Monday, February 18, 2008

What is Jungle Capitalism?

Weird Wally came across the following post on Scholars and Rouges and was really impressed with what the author had to say. Seems like the big corporations created a "culture of greed," and fucked over us American citizens. Now, a lot of citizens are saying, "fuck you," back to the corporations and walking away from their debts. WW wonders of the Law of Karma might be manifesting itself. After all, what goes around comes around.

Welcome to the jungle How "gatcha capitalism" has destroyed the American Social contract


lionzebra.jpg

In order for a disparate group of individuals to band together into a workable community, there have to be rules, both implicit and explicit. There are laws that people agree to follow to preserve the good of the whole, and there are social constructs developed that the members adhere to. “Don’t screw your friends.” “Play fair.” “You get what you pay for.” Basic principles that everyone (at least overtly) respects, thus maintaining the even keel of the group.

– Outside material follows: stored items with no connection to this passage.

-- pv_equiv track=rewrite | github.com/NJAPe/advent-of-code-2018 | advent_of_code/puzzle_12.py | calc_sum_after_x_generations
-- ===== SOURCE A (Python) =====
-- def get_spread_pattern(spread_input):
--     spread_pattern = set()
--     for line in spread_input:
--         if line == "":
--             continue
--         if line[0] == "." or line[0] == "#":
--             pattern = line[0:5]
--             result = line[-1]
--             if result == "#":
--                 spread_pattern.add(pattern)
--     return spread_pattern
--
-- def parse_input(my_input):
--     input_array = my_input.strip().split("\n")
--     start_idx = min(input_array[0].find("."), input_array[0].find("#"))
--     init_state = input_array[0][start_idx:]
--     spread_pattern = get_spread_pattern(input_array)
--     return init_state, spread_pattern
--
-- def calc_next_gen(curr_pop, spread_pattern, curr_offset):
--     start_idx = curr_pop.find("#")
--     if start_idx < 5:
--         missing = 5 - start_idx
--         curr_pop = missing*"." + curr_pop
--         curr_offset += missing
--     elif start_idx > 5:
--         remove = start_idx - 5
--         curr_pop = curr_pop[remove:]
--         curr_offset -= remove
--     end_idx = curr_pop.rfind("#")
--     num_dots = len(curr_pop) - end_idx - 1
--     if num_dots < 5:
--         add_dots = 5 - num_dots
--         curr_pop += add_dots*"."
--     elif num_dots > 5:
--         remove = num_dots - 5
--         curr_pop = curr_pop[:-remove]
--     next_pop = ""
--     for idx in range(len(curr_pop)-3):
--         key = curr_pop[idx-2:idx+3]
--         if key in spread_pattern:
--             next_pop += "#"
--         else:
--             next_pop += "."
--     return next_pop, curr_offset
--
-- def calc_sum(state, offset):
--     my_sum = 0
--     for idx, c in enumerate(state):
--         if c == "#":
--             my_sum += idx - offset
--     return my_sum
--
-- def calc_sum_after_x_generations(my_input, num_generations):
--     sums = list()
--     curr_pop, spread_patt = parse_input(my_input)
--
--     diff = 0
--     curr_offset = 0
--     generations = 0
--     for i in range(num_generations):
--         curr_pop, curr_offset = calc_next_gen(curr_pop, spread_patt, curr_offset)
--         generations += 1
--         sums.append(calc_sum(curr_pop,curr_offset))
--         if i >= 100:
--             diff = sums[i] - sums[i-1]
--             found = True
--             for j in range(100):
--                 temp_diff = sums[i-j] - sums[i-j-1]
--                 if temp_diff != diff:
--                     found = False
--                     break
--             if found:
--                 break
--     if generations == num_generations:
--         return sums[generations - 1]
--     else:
--         return sums[generations-1] + (num_generations - generations)*diff
-- ===== SOURCE B (Python) =====
-- def calc_sum_after_x_generations(my_input, num_generations):
--     lines = my_input.strip().split("\n")
--     first = lines[0]
--     start = min(first.find("."), first.find("#"))
--     init_state = first[start:]
--     patterns = {line[0:5] for line in lines
--                 if line != "" and (line[0] == "." or line[0] == "#")
--                 and line[-1] == "#"}
--     # sparse state: positions of all non-'.' cells of the current tape
--     cells = {i: c for i, c in enumerate(init_state) if c != "."}
--     rsums = []          # generation sums, newest first
--     diff = 0
--     for i in range(num_generations):
--         live = [p for p, c in cells.items() if c == "#"]
--         nxt = {}
--         if live:
--             lo, hi = min(live), max(live)
--             for p in range(lo - 3, hi + 3):
--                 w = "".join(cells.get(q, ".") for q in range(p - 2, p + 3))
--                 if w in patterns:
--                     nxt[p] = "#"
--         cells = nxt
--         rsums = [sum(cells)] + rsums
--         if i >= 100:
--             ds = [x - y for x, y in zip(rsums[:101], rsums[1:])]
--             diff = ds[0]
--             if all(d == diff for d in ds[:100]):
--                 break
--     if len(rsums) == num_generations:
--         return rsums[0]
--     return rsums[0] + (num_generations - len(rsums)) * diff
-- ===== Notes on version B (the rewrite author's own statement) =====
-- stated objective: alternative
-- what changed: B keeps the plant population as a sparse dict of cell positions (candidates scanned from min(live)-3 to max(live)+2, windows joined from dict lookups, generation sum = sum of keys) instead of A's dot-padded string with a moving offset re-trimmed every generation, and it records sums newest-first, detecting stabilization by comparing the first 100 pairwise differences of that list instead of A's indexed 100-iteration scan.
import Mathlib
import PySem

But we’ve seen over the last thirty years a slow, deliberate erosion of those sort of rules, replaced with the glorification of the individual self as paramount. Nothing else matters but you and what you get for yourself. As long as you profit and make out okay, fuck everyone else. This has led to deliberately hostile, antagonistic moves between the buyer and seller in almost every kind of financial transaction imaginable, and many other social obligations besides. The name of the game is to screw the other guy, before he screws you.

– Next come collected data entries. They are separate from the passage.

-- setting flat index i*C+c of the flattened grid is modifying row i at column c
theorem flat_set_modify (g : List (List Char)) (C i c : Nat) (ch : Char)
    (hrows : ∀ j (h : j < g.length), g[j].length = C) (hc : c < C) :
    g.flatten.set (i * C + c) ch = (g.modify i (fun r => r.set c ch)).flatten := by
  induction g generalizing i with
  | nil => simp
  | cons hd t ih =>
      have hhd : hd.length = C := hrows 0 (by simp)
      have ht : ∀ j (h : j < t.length), t[j].length = C := by
        intro j h
        have := hrows (j + 1) (by simpa using Nat.succ_lt_succ h)
        simpa using this
      cases i with
      | zero =>
          simp only [List.flatten_cons, Nat.zero_mul, Nat.zero_add, List.modify_zero_cons] at *
          rw [List.set_append_left c ch (by omega)]
      | succ i =>
          have hidx : (i + 1) * C + c = hd.length + (i * C + c) := by
            rw [hhd]; ring
          simp only [List.flatten_cons, hidx, List.modify_succ_cons]
          rw [List.set_append_right _ _ (by omega)]
          simp only [Nat.add_sub_cancel_left]
          rw [ih i ht]

-- guarded flat set = unguarded row modify (out-of-range sets are identities)
theorem flat_step (g : List (List Char)) (C i c : Nat) (ch : Char)
    (hrows : ∀ j (h : j < g.length), g[j].length = C) :
    (if i < g.length ∧ c < C then g.flatten.set (i * C + c) ch else g.flatten)
      = (g.modify i (fun r => r.set c ch)).flatten := by
  split_ifs with h
  · exact flat_set_modify g C i c ch hrows h.2
  · by_cases hi : i < g.length
    · have hcC : ¬ c < C := fun hc => h ⟨hi, hc⟩
      have hset : g[i].set c ch = g[i] :=
        List.set_eq_of_length_le (by rw [hrows i hi]; omega)
      rw [List.modify_eq_set, List.getElem?_eq_getElem hi]
      simp only [Option.getD_some, hset, List.set_getElem_self]
    · rw [List.modify_eq_self (le_of_not_gt hi)]

-- chunking the flattened grid recovers the rows
theorem chunk_flatten (g : List (List Char)) (C : Nat)
    (hrows : ∀ j (h : j < g.length), g[j].length = C) :
    (List.range g.length).map (fun r => (g.flatten.drop (r * C)).take C) = g := by
  induction g with
  | nil => simp
  | cons hd t ih =>
      have hhd : hd.length = C := hrows 0 (by simp)
      have ht : ∀ j (h : j < t.length), t[j].length = C := by
        intro j h
        have := hrows (j + 1) (by simpa using Nat.succ_lt_succ h)
        simpa using this
      simp only [List.length_cons, List.range_succ_eq_map, List.map_cons, List.map_map]
      congr 1
      · simp only [Nat.zero_mul, List.drop_zero, List.flatten_cons]
        exact List.take_left' hhd
      · have hstep : List.map ((fun r => ((hd :: t).flatten.drop (r * C)).take C) ∘ Nat.succ)
            (List.range t.length)
            = List.map (fun r => (t.flatten.drop (r * C)).take C) (List.range t.length) := by
          apply List.map_congr_left
          intro k _
          simp only [Function.comp]
          have hidx : (k + 1) * C = hd.length + k * C := by rw [hhd]; ring
          simp only [List.flatten_cons, hidx, List.drop_length_add_append]
        rw [hstep, ih ht]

MSNBC reporter, columnist, and author Bob Sullivan has explored the erosion of the social contract through the lens of what he smartly calls “gotcha capitalism”–how big businesses use inscrutable agreements, hidden fees, and “gotcha” penalties to wring extra profit from the consumer in everything from credit cards to cable TV contracts, taking advantage of nonexistent regulatory oversight to work their will. As Sullivan writes:

Fundamentally, “Gotcha Capitalism” is a story about the death of the price tag, about the constant bait-and-switch tactics that layer on fees and surcharges long after we’re in a position to bargain over them. It’s about rampant false advertising, about the explosion of small print and asterisks and about the seeming disappearance of federal authorities working to keep our marketplaces fair. It’s about a threat to our economic system, which was designed to reward good companies with innovative products, low prices and smart employees, but now benefits cheating companies who hire the best liars and create the most misleading ads and confusing fine print.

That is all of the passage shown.